In this study, extreme events are defined as daily precipitation rates larger than the 95th percentile of all daily precipitation rates in the entire year. We study the extreme events both globally at each grid cell and zonally averaged for annual and seasonal time scales using remote sensing and reanalysis products. We also focused on a few selected regions over land where ARs can have a larger impact (e.g., due to floods resulting from extreme precipitation). The regions of interest were selected based on the literature and maps of AR frequency and precipitation intensity produced in this study. Finally, by normalizing AR and non-AR precipitation histograms, the performance of different precipitation products over the selected regions were cross-compared.
The results of this study are presented under two main sections: (1) AR frequency and overall features of AR versus non-AR precipitation and (2) AR-related extreme events.
4.1 AR frequency and overall precipitation features
AR occurrence has a large regional variability as can be seen in Figure 1. It could be more frequent than 100 days (note: an AR occurring over a partial day is still counted as one AR day in our definition; see section 5) per year in some regions, while there might be little to no AR occurrences over some regions of the world. Figure 1 maps the AR frequency of occurrence at each 1° × 1° grid calculated of AR locations. Tropical regions and Antarctica show very low AR frequency (close to 0), while ARs occur most frequently over the Southern Ocean.

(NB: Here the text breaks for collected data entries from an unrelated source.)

-- pv_equiv track=rewrite | github.com/Ilan-Goren/ASEProject | pyramid/solver_functions/piece.py | build_transformations
-- ===== SOURCE A (Python) =====
-- def build_transformations(cells):
--     """
--     Generates all unique transformations (rotations, reflections, leans) of a piece.
--
--     :param cells: The initial list of cell coordinates for the piece.
--     :type cells: list[tuple[int, int, int]]
--     :return: A list of unique transformations.
--     :rtype: list[list[tuple[int, int, int]]]
--     """
--     transformations = []
--     initial = [cells]
--     initial += rotate_z(normalize_transformation(cells))
--
--     for next_cells in initial:
--         next_cells = sorted(normalize_transformation(next_cells))
--
--         while next_cells not in transformations:
--             while next_cells not in transformations:
--                 transformations.append(next_cells)
--                 #apply rotatexy, normalize, and sort
--                 next_cells = sorted(normalize_transformation([(rotate_xy(cell)) for cell in next_cells]))
--
--             #apply reflection, normalize, and sort
--             next_cells = sorted(normalize_transformation([reflect(cell) for cell in next_cells]))
--
--     #remove duplicates (if any) and return unique transformations
--     unique_symmetries = [list(x) for x in set(tuple(s) for s in transformations)]
--     return unique_symmetries
--
-- def rotate_z(cells):
--     """
--     Rotates a cell around the z-plane for upright piece placements.
--
--     :param cell: The cell coordinates to rotate.
--     :type cell: tuple[int, int, int]
--     :return: Rotated cell coordinates.
--     :rtype: tuple[int, int, int]
--     """
--     transformations = [[(int((c[0] - c[1]) / 2), int((c[0] - c[1]) / 2), int((c[0] + c[1]) / 2)) for c in cells],
--                        [(int((c[0] - c[1]) / 2), int((c[0] - c[1]) / 2), int((-c[0] - c[1]) / 2)) for c in cells],
--                        [(int((c[0] + c[1]) / 2), int((c[0] + c[1]) / 2), int((-c[0] + c[1]) / 2)) for c in cells],
--                        [(int((c[0] + c[1]) / 2), int((c[0] + c[1]) / 2), int((c[0] - c[1]) / 2)) for c in cells]]
--     return transformations
--
-- def rotate_xy(cell):
--     """
--     Rotates a cell around the xy-plane.
--
--     :param cell: The cell coordinates to rotate.
--     :type cell: tuple[int, int, int]
--     :return: Rotated cell coordinates.
--     :rtype: tuple[int, int, int]
--     """
--     vec = list(cell)
--     vec[0], vec[1] = vec[1], -vec[0]
--     return tuple(vec)
--
-- def reflect(cell):
--     """
--     Reflects a cell across the xy-plane.
--
--     :param cell: The cell coordinates to reflect.
--     :type cell: tuple[int, int, int]
--     :return: Reflected cell coordinates.
--     :rtype: tuple[int, int, int]
--     """
--     vec = list(cell)
--     vec[0] = -vec[0]
--     return tuple(vec)
--
-- def normalize_transformation(cells):
--     """
--     Normalizes a set of cell coordinates to their minimum values.
--
--     :param cells: A list of cell coordinates.
--     :type cells: list[tuple[int, int, int]]
--     :return: Normalized cell coordinates.
--     :rtype: list[tuple[int, int, int]]
--     """
--     # Find minimum values in each dimension
--     min_x = min(cell[0] for cell in cells)
--     min_y = min(cell[1] for cell in cells)
--     min_z = min(cell[2] for cell in cells)
--
--     # Shift each coordinate by the minimum values
--     normalized_cells = [(cell[0] - min_x, cell[1] - min_y, cell[2] - min_z) for cell in cells]
--     return normalized_cells
-- ===== SOURCE B (Python) =====
-- def build_transformations(cells):
--     """Same unique symmetries as the original, by straight-line enumeration:
--     per seed, the dihedral orbit is exactly the 8 candidates r^k(c) and
--     r^k(reflect(c)) for k < 4 (r = rotate+canonicalize has order 4), so one
--     dedup fold replaces the nested membership-driven while-loops and the
--     final set() pass."""
--     seeds = [cells] + rotate_z(normalize_transformation(cells))
--     result = []
--     for seed in seeds:
--         c = canonical(seed)
--         for start in (c, canonical([reflect(cell) for cell in c])):
--             x = start
--             for _ in range(4):
--                 if x not in result:
--                     result.append(x)
--                 x = canonical([rotate_xy(cell) for cell in x])
--     return result
--
--
-- def canonical(cells):
--     return sorted(normalize_transformation(cells))
--
--
-- def rotate_z(cells):
--     transformations = [[(int((c[0] - c[1]) / 2), int((c[0] - c[1]) / 2), int((c[0] + c[1]) / 2)) for c in cells],
--                        [(int((c[0] - c[1]) / 2), int((c[0] - c[1]) / 2), int((-c[0] - c[1]) / 2)) for c in cells],
--                        [(int((c[0] + c[1]) / 2), int((c[0] + c[1]) / 2), int((-c[0] + c[1]) / 2)) for c in cells],
--                        [(int((c[0] + c[1]) / 2), int((c[0] + c[1]) / 2), int((c[0] - c[1]) / 2)) for c in cells]]
--     return transformations
--
--
-- def rotate_xy(cell):
--     return (cell[1], -cell[0], cell[2])
--
--
-- def reflect(cell):
--     return (-cell[0], cell[1], cell[2])
--
--
-- def normalize_transformation(cells):
--     min_x = min(cell[0] for cell in cells)
--     min_y = min(cell[1] for cell in cells)
--     min_z = min(cell[2] for cell in cells)
--     return [(cell[0] - min_x, cell[1] - min_y, cell[2] - min_z) for cell in cells]
-- ===== Notes on version B (the rewrite author's own statement) =====
-- stated objective: simpler
-- what changed: Replaces A's nested membership-driven while-loops (rotate until a repeat, then reflect, repeat) and its final set() dedup pass by a straight-line enumeration: per seed it generates the fixed eight candidates r^k(c) and r^k(reflect(c)), k<4, of the dihedral orbit and dedups them in one fold, relying on r having order 4 on canonical pieces.
-- outside the precondition, e.g. on build_transformations([]): A raises ValueError, B raises ValueError
import Mathlib
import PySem

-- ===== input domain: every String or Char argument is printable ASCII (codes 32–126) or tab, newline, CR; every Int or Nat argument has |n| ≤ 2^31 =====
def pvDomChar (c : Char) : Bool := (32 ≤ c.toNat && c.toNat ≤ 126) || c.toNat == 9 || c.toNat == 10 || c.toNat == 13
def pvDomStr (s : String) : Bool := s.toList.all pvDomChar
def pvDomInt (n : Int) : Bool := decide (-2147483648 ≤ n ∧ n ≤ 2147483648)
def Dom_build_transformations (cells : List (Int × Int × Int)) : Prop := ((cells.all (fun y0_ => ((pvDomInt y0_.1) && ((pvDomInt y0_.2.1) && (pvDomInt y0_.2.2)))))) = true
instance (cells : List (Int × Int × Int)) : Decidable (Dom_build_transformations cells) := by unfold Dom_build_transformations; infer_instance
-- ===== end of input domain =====

-- B replaces A's nested membership-driven while-loops and final set() pass by a
-- straight-line dedup fold over the fixed eight orbit candidates per seed (objective: simpler).

-- ===== PORT A =====

-- rotate_xy(cell)
def pvRotXY (c : Int × Int × Int) : Int × Int × Int := (c.2.1, -c.1, c.2.2)

-- reflect(cell)
def pvReflect (c : Int × Int × Int) : Int × Int × Int := (-c.1, c.2.1, c.2.2)

-- min(...) over a generator; Python raises ValueError on an empty sequence
-- (excluded by Pre_), so the default 0 is never observed.
def pvMinD (xs : List Int) : Int := (PySem.List.min? xs (fun x => x)).getD 0

-- normalize_transformation(cells)
def pvNormalize (cells : List (Int × Int × Int)) : List (Int × Int × Int) :=
  let mx := pvMinD (cells.map (fun c => c.1))
  let my := pvMinD (cells.map (fun c => c.2.1))
  let mz := pvMinD (cells.map (fun c => c.2.2))
  cells.map (fun c => (c.1 - mx, c.2.1 - my, c.2.2 - mz))

-- Python's '<' on int-triples: true lexicographic comparison
def pvLexLt (a b : Int × Int × Int) : Bool :=
  decide (a.1 < b.1) || (decide (a.1 = b.1) &&
    (decide (a.2.1 < b.2.1) || (decide (a.2.1 = b.2.1) && decide (a.2.2 < b.2.2))))

-- sorted(list_of_triples): stable insertion sort by the genuine lexicographic
-- order — the same algorithm PySem.List.sorted uses (sorted_eq_foldl_insertBy);
-- exact, since Mathlib's '<' on products is not Python's tuple order.
def pvSort (xs : List (Int × Int × Int)) : List (Int × Int × Int) :=
  xs.foldl (fun acc x => PySem.List.insertBy pvLexLt x acc) []

-- sorted(normalize_transformation(xs)) — the canonical form both loops maintain
def pvCanon (xs : List (Int × Int × Int)) : List (Int × Int × Int) := pvSort (pvNormalize xs)

-- rotate_z(cells); int(x/2) with x = c0±c1: float division then truncation
-- toward zero = Int.tdiv, exact for the |n| ≤ 2^31 coordinates of Dom_
def pvRotZ (cells : List (Int × Int × Int)) : List (List (Int × Int × Int)) :=
  [cells.map (fun c => (Int.tdiv (c.1 - c.2.1) 2, Int.tdiv (c.1 - c.2.1) 2, Int.tdiv (c.1 + c.2.1) 2)),
   cells.map (fun c => (Int.tdiv (c.1 - c.2.1) 2, Int.tdiv (c.1 - c.2.1) 2, Int.tdiv (-c.1 - c.2.1) 2)),
   cells.map (fun c => (Int.tdiv (c.1 + c.2.1) 2, Int.tdiv (c.1 + c.2.1) 2, Int.tdiv (-c.1 + c.2.1) 2)),
   cells.map (fun c => (Int.tdiv (c.1 + c.2.1) 2, Int.tdiv (c.1 + c.2.1) 2, Int.tdiv (c.1 - c.2.1) 2))]

-- sorted(normalize_transformation([rotate_xy(cell) for cell in xs]))
def pvStepRot (xs : List (Int × Int × Int)) : List (Int × Int × Int) := pvCanon (xs.map pvRotXY)

-- sorted(normalize_transformation([reflect(cell) for cell in xs]))
def pvStepRef (xs : List (Int × Int × Int)) : List (Int × Int × Int) := pvCanon (xs.map pvReflect)

-- the inner 'while next_cells not in transformations' loop (fuel-guarded; the
-- loop provably stops after at most 4 appends, so fuel 100 is never exhausted)
def pvChain : Nat → List (List (Int × Int × Int)) → List (Int × Int × Int) →
    List (List (Int × Int × Int)) × List (Int × Int × Int)
  | 0, T, x => (T, x)
  | f + 1, T, x => if x ∈ T then (T, x) else pvChain f (T ++ [x]) (pvStepRot x)

-- the outer 'while next_cells not in transformations' loop
def pvSeedLoop : Nat → List (List (Int × Int × Int)) → List (Int × Int × Int) →
    List (List (Int × Int × Int))
  | 0, T, _ => T
  | f + 1, T, x =>
    if x ∈ T then T
    else
      let p := pvChain (f + 1) T x
      pvSeedLoop f p.1 (pvStepRef p.2)

def build_transformations (cells : List (Int × Int × Int)) : List (List (Int × Int × Int)) :=
  let initial := cells :: pvRotZ (pvNormalize cells)
  let transformations := initial.foldl (fun T nc => pvSeedLoop 100 T (pvCanon nc)) []
  -- [list(x) for x in set(tuple(s) for s in transformations)]
  PySem.Set.ofList transformations

-- ===== PORT B =====

-- 'if x not in result: result.append(x)'
def pvAdd2 (res : List (List (Int × Int × Int))) (x : List (Int × Int × Int)) :
    List (List (Int × Int × Int)) :=
  if x ∈ res then res else res ++ [x]

-- 'x = start; for _ in range(4): add x; x = canonical(rotated x)'
def pvOrbit4 (res : List (List (Int × Int × Int))) (start : List (Int × Int × Int)) :
    List (List (Int × Int × Int)) :=
  ((List.range 4).foldl (fun st _ => (pvAdd2 st.1 st.2, pvStepRot st.2)) (res, start)).1

-- one seed of Source B: both starts c and canonical(reflect(c))
def pvSeedB (res : List (List (Int × Int × Int))) (c : List (Int × Int × Int)) :
    List (List (Int × Int × Int)) :=
  [c, pvStepRef c].foldl pvOrbit4 res

def build_transformations_alt (cells : List (Int × Int × Int)) : List (List (Int × Int × Int)) :=
  let seeds := cells :: pvRotZ (pvNormalize cells)
  seeds.foldl (fun result seed => pvSeedB result (pvCanon seed)) []

-- ===== PRECONDITION & SPEC =====

-- Python A raises ValueError (min() of an empty sequence) on [], and so does B.
def Pre_build_transformations (cells : List (Int × Int × Int)) : Prop := cells ≠ []
instance (cells : List (Int × Int × Int)) : Decidable (Pre_build_transformations cells) := by
  unfold Pre_build_transformations; infer_instance

def pvWitness_build_transformations : (List (Int × Int × Int)) := [(0, 0, 0), (1, 0, 0)]

def Spec_build_transformations (cells : List (Int × Int × Int)) (out : List (List (Int × Int × Int))) : Prop := out = build_transformations_alt cells
instance (cells : List (Int × Int × Int)) (out : List (List (Int × Int × Int))) : Decidable (Spec_build_transformations cells out) := by unfold Spec_build_transformations; infer_instance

Besides AR frequency of occurrence, it is valuable to map the geographical distribution of AR-related precipitation amount and fraction of total precipitation (e.g., Guan & Waliser, 2015). These data are shown in Figure 2 using precipitation estimates from four different satellite products. The first two columns of Figure 2 show the average daily intensity (mm/day) of AR-related precipitation and non-AR precipitation. Ratios of the mean precipitation intensity of AR over non-AR events and the total precipitation amount of AR over non-AR events are also shown in the third and fourth columns, respectively. Overall, AR precipitation intensity is larger than non-AR in most places except over the deep tropics as can be seen in the third column of Figure 2. Compared to the other precipitation products, GPCP indicates less intense precipitation over the tropics (Figures 2b and 2f). While ARs occur much less frequently in the tropics, they show very intense precipitation there (Figure 1). In other words, ARs produce more intense but less frequent rainfall over most of the tropics compared to the other latitudes. Figures 2i–2l indicate that in most of the nontropical regions, the ratio of the AR to non-AR precipitation is larger than 1. The map produced from IMERG data (Figure 2i) shows much larger ratios than other products (Figures 2j–2l), especially over oceans. In some regions (e.g., North Pacific Ocean, Indian Ocean, and part of the North Atlantic Ocean), this ratio suggests that on average, AR precipitation intensity can be four times larger than non-AR precipitation rates. Results from GPCP and PERSIANN-CDR data sets are in good agreement (Figures 2j and 2l), mainly because PERSIANN-CDR is bias adjusted by GPCP at monthly and 2.5° × 2.5° resolution (Ashouri et al., 2015).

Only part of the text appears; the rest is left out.